__What to do__
From the entries, copy out every line in which the word "boundary" is found.

______

-- pv_equiv track=rewrite | github.com/Zaczero/osm-relatify | web/overpass.py | split_by_count
-- ===== SOURCE A (Python) =====
-- from typing import Iterable, NamedTuple, Sequence
--
-- def split_by_count(elements: Iterable[dict]) -> list[list[dict]]:
--     result = []
--     current_split = []
--
--     for e in elements:
--         if e['type'] == 'count':
--             result.append(current_split)
--             current_split = []
--         else:
--             current_split.append(e)
--
--     assert not current_split, 'Last element must be count type'
--     return result
-- ===== SOURCE B (Python) =====
-- def split_by_count(elements):
--     # Two-phase decomposition: materialize, find count-boundary indices, then slice.
--     L = list(elements)
--     idxs = [i for i, e in enumerate(L) if e['type'] == 'count']
--     result = []
--     prev = 0
--     for i in idxs:
--         result.append(L[prev:i])
--         prev = i + 1
--     assert prev == len(L), 'Last element must be count type'
--     return result
-- ===== Notes on version B (the rewrite author's own statement) =====
-- stated objective: alternative
-- what changed: Replaces A's single accumulate-and-flush pass (mutable current_split buffer) with a two-phase find-boundary-indices-then-slice decomposition over the materialized list.
import Mathlib
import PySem

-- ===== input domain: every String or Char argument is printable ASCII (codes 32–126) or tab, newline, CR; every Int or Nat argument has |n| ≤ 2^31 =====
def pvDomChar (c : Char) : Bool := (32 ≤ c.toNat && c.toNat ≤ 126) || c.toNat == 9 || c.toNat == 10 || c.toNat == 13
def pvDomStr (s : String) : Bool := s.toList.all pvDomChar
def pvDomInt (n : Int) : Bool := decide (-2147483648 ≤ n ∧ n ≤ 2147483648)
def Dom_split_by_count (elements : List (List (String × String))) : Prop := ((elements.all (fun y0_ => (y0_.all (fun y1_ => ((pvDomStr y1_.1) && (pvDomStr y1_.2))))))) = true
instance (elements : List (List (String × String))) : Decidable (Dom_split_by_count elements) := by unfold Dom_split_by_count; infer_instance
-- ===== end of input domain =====

-- B replaces A's accumulate-and-flush pass with a find-boundary-indices-then-slice decomposition (alternative, same cost).


-- shared transliteration of the Python expression  e['type'] == 'count'  (dict built from the pair list)
def pvIsCount (e : List (String × String)) : Bool :=
  ((PySem.Dict.ofList e).get? "type").getD "" == "count"

-- ===== PORT A =====
def split_by_count (elements : List (List (String × String))) : List (List (List (String × String))) :=
  -- result, current_split accumulated in one pass; the assert only raises, so the value is st.1
  let st := elements.foldl
    (fun (st : List (List (List (String × String))) × List (List (String × String))) e =>
      if pvIsCount e then (st.1 ++ [st.2], []) else (st.1, st.2 ++ [e]))
    ([], [])
  st.1

-- ===== PORT B =====
def split_by_count_alt (elements : List (List (String × String))) : List (List (List (String × String))) :=
  let idxs := (PySem.List.enumerate elements 0).filterMap
    (fun p => if pvIsCount p.2 then some p.1 else none)
  let st := idxs.foldl
    (fun (st : List (List (List (String × String))) × Int) i =>
      (st.1 ++ [PySem.List.slice elements (some st.2) (some i)], i + 1))
    ([], 0)
  st.1

-- ===== PRECONDITION & SPEC =====
-- Pre_ excludes exactly the inputs where the Python raises: a KeyError when some element
-- lacks the 'type' key, and the AssertionError when the last element is not of type 'count'
-- (i.e. non-count elements trail the final count marker).
def Pre_split_by_count (elements : List (List (String × String))) : Prop :=
  ((elements.all (fun e => (PySem.Dict.ofList e).contains "type")) &&
   ((elements.getLast?.map pvIsCount).getD true)) = true
instance (elements : List (List (String × String))) : Decidable (Pre_split_by_count elements) := by
  unfold Pre_split_by_count; infer_instance
def pvWitness_split_by_count : (List (List (String × String))) :=
  [[("type", "node")], [("type", "count")]]
def Spec_split_by_count (elements : List (List (String × String))) (out : List (List (List (String × String)))) : Prop := out = split_by_count_alt elements
instance (elements : List (List (String × String))) (out : List (List (List (String × String)))) : Decidable (Spec_split_by_count elements out) := by unfold Spec_split_by_count; infer_instance

-- ===== CLAIM (what is proved, stated in full; the proofs are below) =====
def Claim_equal_split_by_count : Prop := ∀ (elements : List (List (String × String))), Dom_split_by_count elements → Pre_split_by_count elements → Spec_split_by_count elements (split_by_count elements)

-- ===== LEMMAS AND PROOFS =====

-- the list of absolute indices of count elements in xs, counted from n
def pvIdxFrom (n : Int) : List (List (String × String)) → List Int
  | [] => []
  | e :: xs => if pvIsCount e then n :: pvIdxFrom (n + 1) xs else pvIdxFrom (n + 1) xs

theorem pv_filterMap_enumerate (xs : List (List (String × String))) (s : Int) :
    (PySem.List.enumerate xs s).filterMap (fun p => if pvIsCount p.2 then some p.1 else none)
      = pvIdxFrom s xs := by
  induction xs generalizing s with
  | nil => simp [PySem.List.enumerate_nil, pvIdxFrom]
  | cons e xs ih =>
      rw [PySem.List.enumerate_cons]
      simp only [List.filterMap_cons, pvIdxFrom]
      by_cases h : pvIsCount e <;> simp [h, ih]

theorem pv_main (xs : List (List (String × String))) :
    ∀ (pre : List (List (String × String)))
      (res : List (List (List (String × String)))) (p : Nat), p ≤ pre.length →
    ((pvIdxFrom (pre.length : Int) xs).foldl
      (fun (st : List (List (List (String × String))) × Int) i =>
        (st.1 ++ [PySem.List.slice (pre ++ xs) (some st.2) (some i)], i + 1))
      (res, (p : Int))).1
    = (xs.foldl
        (fun (st : List (List (List (String × String))) × List (List (String × String))) e =>
          if pvIsCount e then (st.1 ++ [st.2], []) else (st.1, st.2 ++ [e]))
        (res, pre.drop p)).1 := by
  induction xs with
  | nil => intro pre res p hp; simp [pvIdxFrom]
  | cons e xs ih =>
      intro pre res p hp
      by_cases h : pvIsCount e
      · simp only [pvIdxFrom, h, if_pos, List.foldl_cons]
        have hslice : PySem.List.slice (pre ++ e :: xs) (some (p : Int)) (some (pre.length : Int))
            = pre.drop p := by
          rw [PySem.List.slice_natCast]
          rw [List.drop_append_of_le_length hp]
          rw [List.take_append_of_le_length (by simp [List.length_drop])]
          rw [List.take_of_length_le (by simp [List.length_drop])]
        rw [hslice]
        have h1 : ((pre.length : Int) + 1) = (((pre ++ [e]).length : Nat) : Int) := by
          simp
        have h2 : pre ++ e :: xs = (pre ++ [e]) ++ xs := by simp
        rw [h1, h2]
        have := ih (pre ++ [e]) (res ++ [pre.drop p]) (pre ++ [e]).length (le_refl _)
        rw [List.drop_of_length_le (le_refl _)] at this
        exact this
      · simp only [pvIdxFrom, h, List.foldl_cons]
        have h2 : pre ++ e :: xs = (pre ++ [e]) ++ xs := by simp
        have h3 : pre.drop p ++ [e] = (pre ++ [e]).drop p := by
          rw [List.drop_append_of_le_length hp]
        have h1 : (pre.length : Int) + 1 = (((pre ++ [e]).length : Nat) : Int) := by
          simp
        rw [h2, h1, h3]
        exact ih (pre ++ [e]) res p (by simp; omega)

theorem pv_equal (elements : List (List (String × String))) :
    split_by_count elements = split_by_count_alt elements := by
  unfold split_by_count split_by_count_alt
  rw [pv_filterMap_enumerate]
  have h0 : (0 : Int) = ((([] : List (List (String × String))).length : Nat) : Int) := by simp
  have := pv_main elements [] [] 0 (by simp)
  simpa using this.symm

-- ===== VERDICT (by name: the statement is the Claim_ definition above) =====
theorem split_by_count_spec : Claim_equal_split_by_count := by
  intro elements _ _
  unfold Spec_split_by_count
  exact pv_equal elements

______

__Task output__
--     # Two-phase decomposition: materialize, find count-boundary indices, then slice.
-- what changed: Replaces A's single accumulate-and-flush pass (mutable current_split buffer) with a two-phase find-boundary-indices-then-slice decomposition over the materialized list.
-- B replaces A's accumulate-and-flush pass with a find-boundary-indices-then-slice decomposition (alternative, same cost).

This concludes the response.